We are facing unusual and challenging times. To provide contingency for unforeseen circumstances, the instructor reserves the right to modify course topics and/or assessments and/or weight and/or deadlines with due notice to students. In the event of further challenges, the instructor will work with the Department/Faculty to find reasonable and fair solutions that respect rights and workloads of students, staff, and faculty.

Online Academic Integrity

In order to maintain a culture of academic integrity, members of the University of Waterloo community are expected to promote honesty, trust, fairness, respect and responsibility. [Check www.uwaterloo.ca/academicintegrity/ for more information.]

All students are expected to work individually, or in pairs as described for assignments, and submit their own original work. Under Policy 71, the instructor may have follow-up conversations with individual students to ensure that the work submitted was completed on their own. Any follow up will be conducted remotely (e.g., MS Teams, Skype, phone), as the University of Waterloo has suspended all in-person meetings until further notice.

Grievance:

A student who believes that a decision affecting some aspect of his/her university life has been unfair or unreasonable may have grounds for initiating a grievance. Read Policy 70, Student Petitions and Grievances, Section 4, http://www.adm.uwaterloo.ca/infosec/Policies/policy70.htm. When in doubt please be certain to contact the department’s administrative assistant who will provide further assistance.

Discipline:

A student is expected to know what constitutes academic integrity to avoid committing academic offenses and to take responsibility for his/her actions. A student who is unsure whether an action constitutes an offense, or who needs help in learning how to avoid offenses (e.g., plagiarism, cheating) or about “rules” for group work/collaboration should seek guidance from the course professor, academic advisor, or the undergraduate associate dean. For information on categories of offenses and types of penalties, students should refer to Policy 71, Student Discipline, http://www.adm.uwaterloo.ca/infosec/Policies/policy71.htm. For typical penalties check Guidelines for the Assessment of Penalties, http://www.adm.uwaterloo.ca/infosec/guidelines/penaltyguidelines.htm.

Plagiarism-detection software may be used on any submitted work.

Appeals:

A decision made or penalty imposed under Policy 70, Student Petitions and Grievances (other than a petition) or Policy 71, Student Discipline may be appealed if there is a ground. A student who believes he/she has a ground for an appeal should refer to Policy 72, Student Appeals, http://www.adm.uwaterloo.ca/infosec/Policies/policy72.htm.

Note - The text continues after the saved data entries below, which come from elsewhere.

-- pv_equiv track=rewrite | github.com/sunnytake/CodeAndDecode | 程序员面试指南/第五章-字符串问题/0左边必有1的二进制字符串数量.py | getNum2
-- ===== SOURCE A (Python) =====
-- def getNum2(n):
--     if n < 1:
--         return 0
--     if n == 1:
--         return 1
--     pre = 1
--     cur = 1
--     for i in range(2, n+1):
--         temp = cur
--         cur += pre
--         pre = temp
--     return cur
-- ===== SOURCE B (Python) =====
-- def getNum2(n):
--     if n < 1:
--         return 0
--
--     def fd(k):
--         # returns (F(k), F(k+1)) with F(0)=0, F(1)=1, by fast doubling
--         if k == 0:
--             return (0, 1)
--         a, b = fd(k >> 1)
--         c = a * (2 * b - a)
--         d = a * a + b * b
--         if k & 1:
--             return (d, c + d)
--         return (c, d)
--
--     return fd(n + 1)[0]
-- ===== Notes on version B (the rewrite author's own statement) =====
-- stated objective: faster
-- what changed: replaces the linear pre/cur Fibonacci loop with recursive fast doubling (F(2k), F(2k+1) identities), computing the answer in O(log n) multiplications
import Mathlib
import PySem

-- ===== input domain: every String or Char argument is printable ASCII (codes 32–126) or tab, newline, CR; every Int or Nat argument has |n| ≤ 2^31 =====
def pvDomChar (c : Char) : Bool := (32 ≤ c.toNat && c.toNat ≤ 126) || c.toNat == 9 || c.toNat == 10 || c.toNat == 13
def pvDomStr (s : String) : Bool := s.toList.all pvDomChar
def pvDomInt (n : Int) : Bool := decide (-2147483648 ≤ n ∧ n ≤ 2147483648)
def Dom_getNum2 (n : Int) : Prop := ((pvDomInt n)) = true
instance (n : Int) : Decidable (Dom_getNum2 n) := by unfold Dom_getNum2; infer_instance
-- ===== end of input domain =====

-- B replaces A's linear pre/cur Fibonacci loop by recursive fast doubling (O(log n) multiplications).

-- ===== PORT A =====
def getNum2 (n : Int) : Int :=
  if n < 1 then 0
  else if n = 1 then 1
  else
    -- for i in range(2, n+1): temp = cur; cur += pre; pre = temp
    ((PySem.List.pyRange 2 (n+1) 1).foldl (fun (s : Int × Int) _ => (s.2, s.2 + s.1)) (1, 1)).2

-- ===== PORT B =====
-- fd(k) returns (F(k), F(k+1)) by fast doubling
def fdAlt : Nat → Int × Int
  | 0 => (0, 1)
  | (k+1) =>
    let p := fdAlt ((k+1)/2)
    let a := p.1
    let b := p.2
    let c := a * (2*b - a)
    let d := a*a + b*b
    if (k+1) % 2 = 1 then (d, c+d) else (c, d)
decreasing_by exact Nat.div_lt_self (Nat.succ_pos k) one_lt_two

def getNum2_alt (n : Int) : Int :=
  if n < 1 then 0 else (fdAlt (n+1).toNat).1

-- ===== PRECONDITION & SPEC =====
def Spec_getNum2 (n : Int) (out : Int) : Prop := out = getNum2_alt n
instance (n : Int) (out : Int) : Decidable (Spec_getNum2 n out) := by unfold Spec_getNum2; infer_instance

-- ===== CLAIM (what is proved, stated in full; the proofs are below) =====
def Claim_equal_getNum2 : Prop := ∀ (n : Int), Dom_getNum2 n → Spec_getNum2 n (getNum2 n)

-- ===== LEMMAS AND PROOFS =====

def pvF (k : Nat) : Int := Nat.fib k

theorem pvF_add_two (k : Nat) : pvF (k+2) = pvF (k+1) + pvF k := by
  unfold pvF; rw [Nat.fib_add_two]; push_cast; ring

theorem pvF_two_mul (m : Nat) : pvF (2*m) = pvF m * (2 * pvF (m+1) - pvF m) := by
  have h : Nat.fib m ≤ 2 * Nat.fib (m+1) := by
    have hm : Nat.fib m ≤ Nat.fib (m+1) := Nat.fib_mono (Nat.le_succ m)
    omega
  unfold pvF
  rw [Nat.fib_two_mul, Nat.cast_mul, Nat.cast_sub h]
  push_cast; ring

theorem pvF_two_mul_add_one (m : Nat) : pvF (2*m+1) = pvF (m+1) * pvF (m+1) + pvF m * pvF m := by
  unfold pvF
  rw [Nat.fib_two_mul_add_one]
  push_cast; ring

theorem fdAlt_eq (k : Nat) : fdAlt k = (pvF k, pvF (k+1)) := by
  induction k using Nat.strong_induction_on with
  | _ k ih =>
    match k with
    | 0 => simp [fdAlt, pvF]
    | (k+1) =>
      rw [fdAlt]
      have ihm := ih ((k+1)/2) (Nat.div_lt_self (Nat.succ_pos k) one_lt_two)
      rw [ihm]
      set m := (k+1)/2 with hm
      by_cases hpar : (k+1) % 2 = 1
      · have hk : k+1 = 2*m + 1 := by omega
        simp only [hpar, if_pos]
        rw [hk]
        have h2 : pvF (2*m+1+1) = pvF (2*m) + pvF (2*m+1) := by
          rw [show (2*m+1+1 : Nat) = 2*m+2 from by ring, pvF_add_two]; ring
        refine Prod.ext ?_ ?_
        · simp [pvF_two_mul_add_one]; ring
        · simp only []
          rw [h2, pvF_two_mul, pvF_two_mul_add_one]; ring
      · have hk : k+1 = 2*m := by omega
        simp only [hpar, if_false]
        rw [hk]
        refine Prod.ext ?_ ?_
        · simp [pvF_two_mul]
        · simp only []
          rw [pvF_two_mul_add_one]; ring

theorem foldl_step_iterate (l : List Int) (s : Int × Int) :
    l.foldl (fun (s : Int × Int) _ => (s.2, s.2 + s.1)) s =
      (fun (s : Int × Int) => (s.2, s.2 + s.1))^[l.length] s := by
  induction l generalizing s with
  | nil => simp
  | cons x xs ih =>
    simp [List.foldl_cons, ih, Function.iterate_succ_apply]

theorem iterate_fib (k : Nat) :
    (fun (s : Int × Int) => (s.2, s.2 + s.1))^[k] (1, 1) = (pvF (k+1), pvF (k+2)) := by
  induction k with
  | zero => simp [pvF]
  | succ k ih =>
    rw [Function.iterate_succ_apply', ih]
    show (pvF (k+2), pvF (k+2) + pvF (k+1)) = (pvF (k+2), pvF (k+1+2))
    rw [pvF_add_two (k+1)]

-- ===== VERDICT (by name: the statement is the Claim_ definition above) =====
theorem getNum2_spec : Claim_equal_getNum2 := by
  unfold Claim_equal_getNum2
  intro n _
  unfold Spec_getNum2 getNum2 getNum2_alt
  by_cases h1 : n < 1
  · simp [h1]
  · simp only [h1, if_false]
    have hn1 : (n+1).toNat = n.toNat + 1 := by omega
    rw [hn1, fdAlt_eq]
    by_cases h2 : n = 1
    · subst h2; simp [pvF]
    · simp only [h2, if_false]
      have hlen : (PySem.List.pyRange 2 (n+1) 1).length = (n-1).toNat := by
        rw [PySem.List.length_pyRange_one]; omega
      rw [foldl_step_iterate, hlen, iterate_fib]
      have : (n-1).toNat + 2 = n.toNat + 1 := by omega
      rw [this]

Note for students with disabilities:

The Office for Persons with Disabilities (OPD), located in Needles Hall, Room 1132, collaborates with all academic departments to arrange appropriate accommodations for students with disabilities without compromising the academic integrity of the curriculum. If you require academic accommodations to lessen the impact of your disability, please register with the OPD at the beginning of each academic term.